As the lines appear below, please set them down exactly, starting at the first and finishing with the one containing "prefixes there, collecting".

--- DATA SUPPLIED ---

-- pv_equiv track=rewrite | github.com/ProteinsWebTeam/pronto | pronto/api/checks/entries.py | ck_forbidden_terms
-- ===== SOURCE A (Python) =====
-- from typing import Dict, List, Optional, Set, Tuple
--
-- DoS = Dict[str, Set[str]]
--
-- LoS = List[str]
--
-- Err = List[Tuple[str, Optional[str]]]
--
-- LoT = List[Tuple[str, str, str]]
--
-- def ck_forbidden_terms(entries: LoT, terms: LoS, exceptions: DoS) -> Err:
--     errors = []
--     for acc, name, short_name in entries:
--         entry_exceptions = exceptions.get(acc, set())
--         for term in terms:
--             if term in name and term not in entry_exceptions:
--                 errors.append((acc, term))
--
--     return errors
-- ===== SOURCE B (Python) =====
-- def ck_forbidden_terms(entries, terms, exceptions):
--     # Position-major scan with a first-character index: group the (non-empty) terms
--     # by their first character once, then walk each name position by position and
--     # test only the terms starting with that character as prefixes there, collecting
--     # the terms found in a set; finally emit matches in terms-list order.
--     # (The empty term is a substring of every name.)
--     by_first = {}
--     for t in terms:
--         if t:
--             by_first.setdefault(t[0], []).append(t)
--     errors = []
--     for acc, name, _short_name in entries:
--         entry_exceptions = exceptions.get(acc, set())
--         found = set()
--         for i in range(len(name)):
--             for t in by_first.get(name[i], ()):
--                 if name.startswith(t, i):
--                     found.add(t)
--         for t in terms:
--             if (not t or t in found) and t not in entry_exceptions:
--                 errors.append((acc, t))
--     return errors
-- ===== Notes on version B (the rewrite author's own statement) =====
-- stated objective: alternative
-- what changed: B replaces A's term-major substring test (`term in name` per term) by a multi-pattern scan: the terms are grouped once by first character, each name is walked position by position testing only the terms starting with that character as prefixes there, the terms found go into a set, and matches are emitted in terms-list order.
import Mathlib
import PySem

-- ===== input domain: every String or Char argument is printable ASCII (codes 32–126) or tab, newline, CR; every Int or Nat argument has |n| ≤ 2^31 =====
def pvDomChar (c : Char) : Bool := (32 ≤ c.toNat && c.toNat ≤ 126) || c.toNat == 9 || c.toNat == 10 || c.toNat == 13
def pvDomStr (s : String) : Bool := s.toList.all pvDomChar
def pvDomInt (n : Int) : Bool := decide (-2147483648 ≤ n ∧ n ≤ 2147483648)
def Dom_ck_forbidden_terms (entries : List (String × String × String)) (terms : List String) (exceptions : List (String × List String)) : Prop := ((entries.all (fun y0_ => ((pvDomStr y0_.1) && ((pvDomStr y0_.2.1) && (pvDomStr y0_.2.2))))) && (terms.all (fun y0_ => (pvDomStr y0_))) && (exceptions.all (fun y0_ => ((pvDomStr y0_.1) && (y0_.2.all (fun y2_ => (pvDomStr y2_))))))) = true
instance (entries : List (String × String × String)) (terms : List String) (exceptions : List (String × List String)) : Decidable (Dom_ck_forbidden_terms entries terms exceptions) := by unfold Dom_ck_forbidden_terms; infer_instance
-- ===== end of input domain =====

-- B replaces A's per-term substring tests by a position-major scan of each name with a
-- first-character index over the terms; an alternative multi-pattern-scan algorithm, proved equal.

-- ===== PORT A =====
-- for acc, name, short_name in entries: for term in terms: if term in name and term not in exceptions.get(acc, set()): errors.append((acc, term))
def ck_forbidden_terms (entries : List (String × String × String)) (terms : List String) (exceptions : List (String × List String)) : List (String × Option String) :=
  entries.foldl (fun errors e =>
    let entry_exceptions := (PySem.Dict.mk exceptions).getD e.1 []
    terms.foldl (fun errs term =>
      if PySem.Str.isIn term e.2.1 && !(PySem.Set.contains entry_exceptions term) then
        errs ++ [(e.1, some term)]
      else errs) errors) []

-- ===== PORT B =====
-- Source B: by_first = {}; for t in terms: if t: by_first.setdefault(t[0], []).append(t)
def pvByFirst (terms : List String) : PySem.Dict Char (List String) :=
  terms.foldl (fun d t =>
    match t.toList with
    | [] => d
    | c :: _ => d.insert c (d.getD c [] ++ [t])) PySem.Dict.empty

-- Source B inner scan: for i in range(len(name)): for t in by_first.get(name[i], ()): if name.startswith(t, i): found.add(t)
-- (name[i] is ported as (name.drop i).headD ' ' — for i < len(name) the default is never used;
--  name.startswith(t, i) for 0 ≤ i < len(name) is ported exactly as: t.toList is a prefix of name.drop i)
def pvFoundAt (name : List Char) (terms : List String) : PySem.Set String :=
  (List.range name.length).foldl (fun found i =>
    ((pvByFirst terms).getD ((name.drop i).headD ' ') []).foldl
      (fun found t =>
        if PySem.Chars.startswith (name.drop i) t.toList then PySem.Set.add found t else found)
      found) PySem.Set.empty

def ck_forbidden_terms_alt (entries : List (String × String × String)) (terms : List String) (exceptions : List (String × List String)) : List (String × Option String) :=
  entries.foldl (fun errors e =>
    let entry_exceptions := (PySem.Dict.mk exceptions).getD e.1 []
    let found := pvFoundAt e.2.1.toList terms
    terms.foldl (fun errs t =>
      if (t.toList.isEmpty || PySem.Set.contains found t) && !(PySem.Set.contains entry_exceptions t) then
        errs ++ [(e.1, some t)]
      else errs) errors) []

-- ===== PRECONDITION & SPEC =====
def Spec_ck_forbidden_terms (entries : List (String × String × String)) (terms : List String) (exceptions : List (String × List String)) (out : List (String × Option String)) : Prop := out = ck_forbidden_terms_alt entries terms exceptions
instance (entries : List (String × String × String)) (terms : List String) (exceptions : List (String × List String)) (out : List (String × Option String)) : Decidable (Spec_ck_forbidden_terms entries terms exceptions out) := by unfold Spec_ck_forbidden_terms; infer_instance

-- ===== CLAIM (what is proved, stated in full; the proofs are below) =====
def Claim_equal_ck_forbidden_terms : Prop := ∀ (entries : List (String × String × String)) (terms : List String) (exceptions : List (String × List String)), Dom_ck_forbidden_terms entries terms exceptions → Spec_ck_forbidden_terms entries terms exceptions (ck_forbidden_terms entries terms exceptions)

-- ===== LEMMAS AND PROOFS =====

-- the first-character index holds exactly the terms whose first character is the key
lemma mem_byFirst_aux (terms : List String) (d : PySem.Dict Char (List String)) (c : Char) (t : String) :
    t ∈ (terms.foldl (fun d t =>
          match t.toList with
          | [] => d
          | c :: _ => d.insert c (d.getD c [] ++ [t])) d).getD c [] ↔
      t ∈ d.getD c [] ∨ (t ∈ terms ∧ t.toList.head? = some c) := by
  induction terms generalizing d with
  | nil => simp
  | cons u rest ih =>
    simp only [List.foldl_cons, ih, List.mem_cons]
    cases hu : u.toList with
    | nil =>
      constructor
      · rintro (h | ⟨ht, hh⟩)
        · exact Or.inl h
        · exact Or.inr ⟨Or.inr ht, hh⟩
      · rintro (h | ⟨(rfl | ht), hh⟩)
        · exact Or.inl h
        · rw [hu] at hh; cases hh
        · exact Or.inr ⟨ht, hh⟩
    | cons c0 cs0 =>
      rw [PySem.Dict.getD_insert]
      by_cases hc : c = c0
      · subst hc
        rw [if_pos rfl]
        simp only [List.mem_append, List.mem_singleton]
        constructor
        · rintro ((h | h2) | ⟨ht, hh⟩)
          · exact Or.inl h
          · exact Or.inr ⟨Or.inl h2, by rw [h2, hu]; rfl⟩
          · exact Or.inr ⟨Or.inr ht, hh⟩
        · rintro (h | ⟨(h2 | ht), hh⟩)
          · exact Or.inl (Or.inl h)
          · exact Or.inl (Or.inr h2)
          · exact Or.inr ⟨ht, hh⟩
      · rw [if_neg hc]
        constructor
        · rintro (h | ⟨ht, hh⟩)
          · exact Or.inl h
          · exact Or.inr ⟨Or.inr ht, hh⟩
        · rintro (h | ⟨(h2 | ht), hh⟩)
          · exact Or.inl h
          · rw [h2, hu] at hh; exact absurd (Option.some.inj hh) (Ne.symm hc)
          · exact Or.inr ⟨ht, hh⟩

lemma mem_byFirst (terms : List String) (c : Char) (t : String) :
    t ∈ (pvByFirst terms).getD c [] ↔ t ∈ terms ∧ t.toList.head? = some c := by
  unfold pvByFirst
  rw [mem_byFirst_aux]
  simp [PySem.Dict.getD_empty]

-- membership in B's inner per-position fold
lemma mem_inner_fold (cands : List String) (s : PySem.Set String) (q : String → Bool) (t : String) :
    t ∈ cands.foldl (fun found u => if q u then PySem.Set.add found u else found) s ↔
      t ∈ s ∨ (t ∈ cands ∧ q t = true) := by
  induction cands generalizing s with
  | nil => simp
  | cons u rest ih =>
    simp only [List.foldl_cons, ih, List.mem_cons]
    by_cases hq : q u = true
    · simp only [if_pos hq, PySem.Set.mem_add]
      constructor
      · rintro ((h | rfl) | ⟨h, hqt⟩)
        · exact Or.inl h
        · exact Or.inr ⟨Or.inl rfl, hq⟩
        · exact Or.inr ⟨Or.inr h, hqt⟩
      · rintro (h | ⟨(rfl | h), hqt⟩)
        · exact Or.inl (Or.inl h)
        · exact Or.inl (Or.inr rfl)
        · exact Or.inr ⟨h, hqt⟩
    · simp only [if_neg hq]
      constructor
      · rintro (h | ⟨h, hqt⟩)
        · exact Or.inl h
        · exact Or.inr ⟨Or.inr h, hqt⟩
      · rintro (h | ⟨(rfl | h), hqt⟩)
        · exact Or.inl h
        · exact absurd hqt hq
        · exact Or.inr ⟨h, hqt⟩

-- membership in B's double fold over positions (candidate list depending on the position)
lemma mem_outer_fold (idxs : List Nat) (cands : Nat → List String) (s : PySem.Set String)
    (p : Nat → String → Bool) (t : String) :
    t ∈ idxs.foldl (fun found i =>
          (cands i).foldl (fun found u => if p i u then PySem.Set.add found u else found) found) s ↔
      t ∈ s ∨ ∃ i ∈ idxs, t ∈ cands i ∧ p i t = true := by
  induction idxs generalizing s with
  | nil => simp
  | cons i rest ih =>
    simp only [List.foldl_cons, ih, mem_inner_fold]
    constructor
    · rintro ((h | ⟨ht, hp⟩) | ⟨j, hj, ht, hp⟩)
      · exact Or.inl h
      · exact Or.inr ⟨i, by simp, ht, hp⟩
      · exact Or.inr ⟨j, by simp [hj], ht, hp⟩
    · rintro (h | ⟨j, hj, ht, hp⟩)
      · exact Or.inl (Or.inl h)
      · rcases List.mem_cons.mp hj with rfl | hj
        · exact Or.inl (Or.inr ⟨ht, hp⟩)
        · exact Or.inr ⟨j, hj, ht, hp⟩

-- a NON-EMPTY term is in the found-set exactly when it is a prefix of the name at some position
lemma mem_foundAt (name : List Char) (terms : List String) (t : String) (c : Char) (cs : List Char)
    (hte : t.toList = c :: cs) :
    t ∈ pvFoundAt name terms ↔ ∃ i < name.length, t ∈ terms ∧ t.toList <+: name.drop i := by
  unfold pvFoundAt
  rw [mem_outer_fold]
  constructor
  · rintro (h | ⟨i, hi, hcand, hp⟩)
    · cases h
    · exact ⟨i, List.mem_range.mp hi, ((mem_byFirst terms _ t).mp hcand).1,
        (PySem.Chars.startswith_iff _ _).mp hp⟩
  · rintro ⟨i, hi, ht, hp⟩
    refine Or.inr ⟨i, List.mem_range.mpr hi, ?_, (PySem.Chars.startswith_iff _ _).mpr hp⟩
    rcases hp with ⟨tail, htail⟩
    rw [hte] at htail
    rw [mem_byFirst, hte]
    refine ⟨ht, ?_⟩
    rw [← htail]
    rfl

-- the per-term condition of A equals the per-term condition of B, for every term in the list
lemma cond_eq (name : String) (terms : List String) (t : String) (ht : t ∈ terms) :
    PySem.Str.isIn t name =
      (t.toList.isEmpty || PySem.Set.contains (pvFoundAt name.toList terms) t) := by
  rw [PySem.Str.isIn_eq]
  by_cases hE : t.toList = []
  · simp [hE, PySem.Chars.isIn_nil]
  · rcases List.exists_cons_of_ne_nil hE with ⟨c, cs, hte⟩
    have hne : t.toList.isEmpty = false := by simp [hte]
    rw [hne, Bool.false_or]
    by_cases h : PySem.Chars.isIn t.toList name.toList = true
    · rw [h]
      rcases (PySem.Chars.exists_prefix_drop_iff_isIn t.toList name.toList).mpr h with ⟨j, hj⟩
      have hjlt : j < name.toList.length := by
        by_contra hge
        rw [List.drop_eq_nil_of_le (le_of_not_gt hge)] at hj
        have := List.prefix_nil.mp hj
        simp [hte] at this
      exact ((PySem.Set.contains_iff _ _).mpr
        ((mem_foundAt _ _ _ c cs hte).mpr ⟨j, hjlt, ht, hj⟩)).symm
    · rw [Bool.eq_false_iff.mpr h]
      symm
      rw [Bool.eq_false_iff]
      intro hc
      rcases (mem_foundAt _ _ _ c cs hte).mp ((PySem.Set.contains_iff _ _).mp hc) with ⟨i, _, _, hp⟩
      exact h ((PySem.Chars.exists_prefix_drop_iff_isIn t.toList name.toList).mp ⟨i, hp⟩)

-- A's and B's per-entry inner folds agree
lemma inner_eq (e : String × String × String) (terms : List String)
    (exceptions : List (String × List String)) (errs : List (String × Option String)) :
    terms.foldl (fun errs term =>
        if PySem.Str.isIn term e.2.1 && !(PySem.Set.contains ((PySem.Dict.mk exceptions).getD e.1 []) term) then
          errs ++ [(e.1, some term)] else errs) errs =
    terms.foldl (fun errs t =>
        if (t.toList.isEmpty || PySem.Set.contains (pvFoundAt e.2.1.toList terms) t) &&
            !(PySem.Set.contains ((PySem.Dict.mk exceptions).getD e.1 []) t) then
          errs ++ [(e.1, some t)] else errs) errs := by
  apply PySem.List.foldl_congr_mem
  intro acc t ht
  rw [cond_eq e.2.1 terms t ht]

-- ===== VERDICT (by name: the statement is the Claim_ definition above) =====
theorem ck_forbidden_terms_spec : Claim_equal_ck_forbidden_terms := by
  intro entries terms exceptions _
  unfold Spec_ck_forbidden_terms ck_forbidden_terms ck_forbidden_terms_alt
  apply PySem.List.foldl_congr_mem
  intro acc e _
  exact inner_eq e terms exceptions acc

---

EXERCISE SOLUTION
-- pv_equiv track=rewrite | github.com/ProteinsWebTeam/pronto | pronto/api/checks/entries.py | ck_forbidden_terms
-- ===== SOURCE A (Python) =====
-- from typing import Dict, List, Optional, Set, Tuple
--
-- DoS = Dict[str, Set[str]]
--
-- LoS = List[str]
--
-- Err = List[Tuple[str, Optional[str]]]
--
-- LoT = List[Tuple[str, str, str]]
--
-- def ck_forbidden_terms(entries: LoT, terms: LoS, exceptions: DoS) -> Err:
--     errors = []
--     for acc, name, short_name in entries:
--         entry_exceptions = exceptions.get(acc, set())
--         for term in terms:
--             if term in name and term not in entry_exceptions:
--                 errors.append((acc, term))
--
--     return errors
-- ===== SOURCE B (Python) =====
-- def ck_forbidden_terms(entries, terms, exceptions):
--     # Position-major scan with a first-character index: group the (non-empty) terms
--     # by their first character once, then walk each name position by position and
--     # test only the terms starting with that character as prefixes there, collecting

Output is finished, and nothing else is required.